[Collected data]

-- pv_equiv track=rewrite | github.com/surpmh/algorithms | Programmers/level1/135808.py | solution
-- ===== SOURCE A (Python) =====
-- def solution(k, m, score):
--     score.sort(reverse=True)
--     answer = 0
--     box = []
--
--     for s in score:
--         box.append(s)
--
--         if len(box) == m:
--             answer += m * box.pop()
--             box = []
--
--     return answer
-- ===== SOURCE B (Python) =====
-- def solution(k, m, score):
--     score.sort(reverse=True)
--     if m <= 0:
--         return 0
--     return m * sum(score[m - 1::m])
-- ===== Notes on version B (the rewrite author's own statement) =====
-- stated objective: simpler
-- what changed: Replaces A's element-by-element loop with a buffer list (append, pop on full, reset) by a closed-form expression: after the in-place descending sort, the full groups' minima sit exactly at stride positions m-1, 2m-1, ..., so B returns m * sum(score[m-1::m]) with no loop or buffer; non-positive m returns 0 directly (A's loop never completes a group there).
import Mathlib
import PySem

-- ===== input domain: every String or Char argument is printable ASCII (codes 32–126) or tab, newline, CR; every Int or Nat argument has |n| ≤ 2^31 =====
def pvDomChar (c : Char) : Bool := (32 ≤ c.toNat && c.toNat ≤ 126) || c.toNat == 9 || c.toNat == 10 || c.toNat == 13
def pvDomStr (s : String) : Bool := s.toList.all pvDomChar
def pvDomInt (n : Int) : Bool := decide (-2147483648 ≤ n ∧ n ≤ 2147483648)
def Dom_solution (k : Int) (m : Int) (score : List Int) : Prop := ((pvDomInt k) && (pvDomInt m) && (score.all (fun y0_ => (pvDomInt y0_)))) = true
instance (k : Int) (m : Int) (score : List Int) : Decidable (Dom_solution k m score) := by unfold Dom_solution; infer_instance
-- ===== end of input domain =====

-- B replaces A's buffer loop by the closed-form stride slice m * sum(score[m-1::m]) ('simpler').
-- Both Pythons sort `score` in place (same side effect); the equivalence proved here is about the return value.

-- ===== PORT A =====
-- loop body: box.append(s); if len(box) == m: answer += m * box.pop(); box = []
def stepA (m : Int) (st : Int × List Int) (s : Int) : Int × List Int :=
  let box := st.2 ++ [s]
  if (box.length : Int) = m then (st.1 + m * box.getLastD 0, []) else (st.1, box)

def solution (k : Int) (m : Int) (score : List Int) : Int :=
  ((PySem.List.sorted score (fun x => x) true).foldl (stepA m) (0, [])).1

-- ===== PORT B =====
-- m * sum(score[m-1::m]); the slice cannot fail since m ≠ 0 on this branch (step 0 is the only none)
def solution_alt (k : Int) (m : Int) (score : List Int) : Int :=
  let t := PySem.List.sorted score (fun x => x) true
  if m ≤ 0 then 0
  else m * ((PySem.List.slice? t (some (m - 1)) none m).getD []).sum

-- ===== PRECONDITION & SPEC =====
def Spec_solution (k : Int) (m : Int) (score : List Int) (out : Int) : Prop := out = solution_alt k m score
instance (k : Int) (m : Int) (score : List Int) (out : Int) : Decidable (Spec_solution k m score out) := by unfold Spec_solution; infer_instance

-- ===== CLAIM (what is proved, stated in full; the proofs are below) =====
def Claim_equal_solution : Prop := ∀ (k : Int) (m : Int) (score : List Int), Dom_solution k m score → Spec_solution k m score (solution k m score)

-- ===== LEMMAS AND PROOFS =====

-- proof-side closed form: sum of the elements at positions m-1, 2m-1, … (the l.length / m full groups)
def strideSum (m : Nat) (l : List Int) : Int :=
  ((List.range (l.length / m)).map (fun j => l.getD ((m - 1) + m * j) 0)).sum

-- For m ≤ 0 the box never reaches length m, so the answer stays at its start value.
lemma foldA_nonpos (m : Int) (hm : m ≤ 0) (l : List Int) : ∀ (a : Int) (box : List Int),
    (l.foldl (stepA m) (a, box)).1 = a := by
  induction l with
  | nil => intro a box; simp [List.foldl]
  | cons s t ih =>
      intro a box
      have hne : ¬ (((box ++ [s]).length : Int) = m) := by
        simp only [List.length_append, List.length_cons, List.length_nil]
        push_cast; omega
      simp only [List.foldl, stepA, if_neg hne]
      exact ih a (box ++ [s])

-- If the box plus the rest is too short to complete a group, the answer stays put.
lemma foldA_short (m : Nat) (l : List Int) : ∀ (a : Int) (box : List Int),
    box.length + l.length < m →
    (l.foldl (stepA (m : Int)) (a, box)).1 = a := by
  induction l with
  | nil => intro a box _; simp [List.foldl]
  | cons s t ih =>
      intro a box h
      have hne : ¬ (((box ++ [s]).length : Int) = (m : Int)) := by
        simp only [List.length_append, List.length_cons, List.length_nil]
        push_cast
        simp only [List.length_cons] at h
        omega
      simp only [List.foldl, stepA, if_neg hne]
      exact ih a (box ++ [s]) (by simp_all; omega)

-- Filling the box up to m consumes m - box.length elements, adds m times the group's
-- last element (position m-1 of box ++ l), and resets the box.
lemma foldA_fill (m : Nat) (hm : 0 < m) (l : List Int) : ∀ (a : Int) (box : List Int),
    box.length < m → m ≤ box.length + l.length →
    (l.foldl (stepA (m : Int)) (a, box)).1 =
      ((l.drop (m - box.length)).foldl (stepA (m : Int))
        (a + (m : Int) * ((box ++ l).getD (m - 1) 0), [])).1 := by
  induction l with
  | nil => intro a box hlt hge; simp at hge; omega
  | cons s t ih =>
      intro a box hlt hge
      by_cases hfull : ((box ++ [s]).length : Int) = (m : Int)
      · have hbl : box.length + 1 = m := by
          simp only [List.length_append, List.length_cons, List.length_nil] at hfull
          exact_mod_cast hfull
        have hdrop : (s :: t).drop (m - box.length) = t := by
          have : m - box.length = 1 := by omega
          simp [this]
        have hget : (box ++ s :: t).getD (m - 1) 0 = s := by
          have h1 : m - 1 = box.length := by omega
          rw [h1]
          simp [List.getD]
        simp only [List.foldl, stepA, if_pos hfull, hdrop, hget]
        simp
      · have hbl : box.length + 1 ≠ m := by
          intro h; apply hfull
          simp only [List.length_append, List.length_cons, List.length_nil]
          push_cast; omega
        simp only [List.foldl, stepA, if_neg hfull]
        have h1 : (box ++ [s]).length < m := by
          simp only [List.length_append, List.length_cons, List.length_nil]; omega
        have h2 : m ≤ (box ++ [s]).length + t.length := by
          simp only [List.length_append, List.length_cons, List.length_nil]
          simp only [List.length_cons] at hge; omega
        rw [ih a (box ++ [s]) h1 h2]
        have hd : t.drop (m - (box ++ [s]).length) = (s :: t).drop (m - box.length) := by
          have h3 : m - box.length = (m - (box.length + 1)) + 1 := by omega
          simp [List.length_append, h3]
        have hg : ((box ++ [s]) ++ t).getD (m - 1) 0 = (box ++ s :: t).getD (m - 1) 0 := by
          simp
        rw [hd, hg]

-- strideSum over a list of length ≥ m: first group's min plus strideSum of the rest.
lemma strideSum_chunk (m : Nat) (hm : 0 < m) (l : List Int) (hlen : m ≤ l.length) :
    strideSum m l = l.getD (m - 1) 0 + strideSum m (l.drop m) := by
  unfold strideSum
  have hlen' : (l.drop m).length = l.length - m := by simp
  rw [Nat.div_eq_sub_div hm hlen, hlen', List.range_succ_eq_map]
  simp only [List.map_cons, List.map_map, List.sum_cons, Nat.mul_zero, Nat.add_zero]
  have hmap : List.map ((fun j => l.getD (m - 1 + m * j) 0) ∘ Nat.succ)
        (List.range ((l.length - m) / m))
      = List.map (fun j => (List.drop m l).getD (m - 1 + m * j) 0)
        (List.range ((l.length - m) / m)) := by
    apply List.map_congr_left
    intro j _
    simp only [Function.comp_apply, List.getD, List.getElem?_drop]
    have hidx : m - 1 + m * Nat.succ j = m + (m - 1 + m * j) := by rw [Nat.mul_succ]; omega
    rw [hidx]
  rw [hmap]

-- A's fold from an empty box computes m times the stride sum (strong induction on length).
lemma foldA_eq_stride_aux (m : Nat) (hm : 0 < m) : ∀ (n : Nat), ∀ (l : List Int), l.length = n →
    ∀ (a : Int), (l.foldl (stepA (m : Int)) (a, [])).1 = a + (m : Int) * strideSum m l := by
  intro n
  induction n using Nat.strong_induction_on with
  | _ n ih =>
    intro l hlen a
    by_cases h : l.length < m
    · rw [foldA_short m l a [] (by simpa using h)]
      have hz : l.length / m = 0 := Nat.div_eq_of_lt h
      simp [strideSum, hz]
    · push_neg at h
      rw [foldA_fill m hm l a [] (by simpa using hm) (by simpa using h)]
      simp only [List.length_nil, Nat.sub_zero, List.nil_append]
      have hd : (l.drop m).length < n := by simp; omega
      rw [ih _ hd (l.drop m) rfl]
      rw [strideSum_chunk m hm l h]
      ring

lemma foldA_eq_stride (m : Nat) (hm : 0 < m) (l : List Int) (a : Int) :
    (l.foldl (stepA (m : Int)) (a, [])).1 = a + (m : Int) * strideSum m l :=
  foldA_eq_stride_aux m hm l.length l rfl a

-- slice? with positive step m and start m-1 is exactly the stride positions.
lemma sliceB_eq_stride (m : Nat) (hm : 0 < m) (l : List Int) :
    ((PySem.List.slice? l (some ((m : Int) - 1)) none (m : Int)).getD []).sum = strideSum m l := by
  obtain ⟨M, rfl⟩ : ∃ M, m = M + 1 := ⟨m - 1, by omega⟩
  have hm' : (0 : Int) < (M + 1 : Nat) := by exact_mod_cast hm
  unfold PySem.List.slice? PySem.List.sliceIndices
  simp only [if_neg hm'.ne', if_neg (not_lt.mpr hm'.le), if_pos hm',
    if_neg (show ¬(((M + 1 : Nat) : Int) - 1 < 0) by push_cast; omega)]
  by_cases hc : ((M + 1 : Nat) : Int) - 1 < (l.length : Int)
  · rw [min_eq_left (by omega)]
    simp only [if_pos hc]
    have hnum : (l.length : Int) - (((M + 1 : Nat) : Int) - 1) + ((M + 1 : Nat) : Int) - 1
        = (l.length : Int) := by ring
    rw [hnum]
    have hq : ((l.length : Int) / ((M + 1 : Nat) : Int)).toNat = l.length / (M + 1) := by
      rw [← Int.natCast_div, Int.toNat_natCast]
    rw [hq]
    have hfm : List.filterMap (fun x : Nat => l[(((M + 1 : Nat) : Int) - 1 + ((M + 1 : Nat) : Int) * (x : Int)).toNat]?)
          (List.range (l.length / (M + 1)))
        = List.map (fun j => l.getD (M + (M + 1) * j) 0) (List.range (l.length / (M + 1))) := by
      rw [← List.filterMap_eq_map]
      apply List.filterMap_congr
      intro x hx
      have hxlt : x < l.length / (M + 1) := List.mem_range.mp hx
      have hb1 : M + (M + 1) * x < (M + 1) * (x + 1) := by rw [Nat.mul_succ]; omega
      have hb2 : (M + 1) * (x + 1) ≤ (M + 1) * (l.length / (M + 1)) := Nat.mul_le_mul_left _ (by omega)
      have hb3 : (M + 1) * (l.length / (M + 1)) ≤ l.length := Nat.mul_div_le _ _
      have hbound : M + (M + 1) * x < l.length := by omega
      have htn : (((M + 1 : Nat) : Int) - 1 + ((M + 1 : Nat) : Int) * (x : Int)).toNat = M + (M + 1) * x := by
        have hcast : ((M + 1 : Nat) : Int) - 1 + ((M + 1 : Nat) : Int) * (x : Int)
            = ((M + (M + 1) * x : Nat) : Int) := by push_cast; ring
        rw [hcast, Int.toNat_natCast]
      rw [htn, List.getElem?_eq_getElem hbound]
      exact congrArg some (List.getD_eq_getElem l 0 hbound).symm
    rw [hfm]
    simp [strideSum, Option.getD]
  · rw [min_eq_right (by omega)]
    simp only [lt_irrefl]
    have hz : l.length / (M + 1) = 0 := Nat.div_eq_of_lt (by push_cast at hc; omega)
    simp [strideSum, hz]


-- ===== VERDICT (by name: the statement is the Claim_ definition above) =====
theorem solution_spec : Claim_equal_solution := by
  intro k m score _
  unfold Spec_solution solution solution_alt
  by_cases hm : m ≤ 0
  · simp only [if_pos hm]
    exact foldA_nonpos m hm _ 0 []
  · have hm' : 0 < m := by omega
    have hmn : m = (m.toNat : Int) := by omega
    simp only [if_neg hm]
    rw [hmn, foldA_eq_stride m.toNat (by omega) _ 0, sliceB_eq_stride m.toNat (by omega)]
    ring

**YOUR GOAL**.
Quote exactly the first line of the data and every line after it through the one holding "def Dom_solution (k".

**REPLY**.
-- pv_equiv track=rewrite | github.com/surpmh/algorithms | Programmers/level1/135808.py | solution
-- ===== SOURCE A (Python) =====
-- def solution(k, m, score):
--     score.sort(reverse=True)
--     answer = 0
--     box = []
--
--     for s in score:
--         box.append(s)
--
--         if len(box) == m:
--             answer += m * box.pop()
--             box = []
--
--     return answer
-- ===== SOURCE B (Python) =====
-- def solution(k, m, score):
--     score.sort(reverse=True)
--     if m <= 0:
--         return 0
--     return m * sum(score[m - 1::m])
-- ===== Notes on version B (the rewrite author's own statement) =====
-- stated objective: simpler
-- what changed: Replaces A's element-by-element loop with a buffer list (append, pop on full, reset) by a closed-form expression: after the in-place descending sort, the full groups' minima sit exactly at stride positions m-1, 2m-1, ..., so B returns m * sum(score[m-1::m]) with no loop or buffer; non-positive m returns 0 directly (A's loop never completes a group there).
import Mathlib
import PySem

-- ===== input domain: every String or Char argument is printable ASCII (codes 32–126) or tab, newline, CR; every Int or Nat argument has |n| ≤ 2^31 =====
def pvDomChar (c : Char) : Bool := (32 ≤ c.toNat && c.toNat ≤ 126) || c.toNat == 9 || c.toNat == 10 || c.toNat == 13
def pvDomStr (s : String) : Bool := s.toList.all pvDomChar
def pvDomInt (n : Int) : Bool := decide (-2147483648 ≤ n ∧ n ≤ 2147483648)
def Dom_solution (k : Int) (m : Int) (score : List Int) : Prop := ((pvDomInt k) && (pvDomInt m) && (score.all (fun y0_ => (pvDomInt y0_)))) = true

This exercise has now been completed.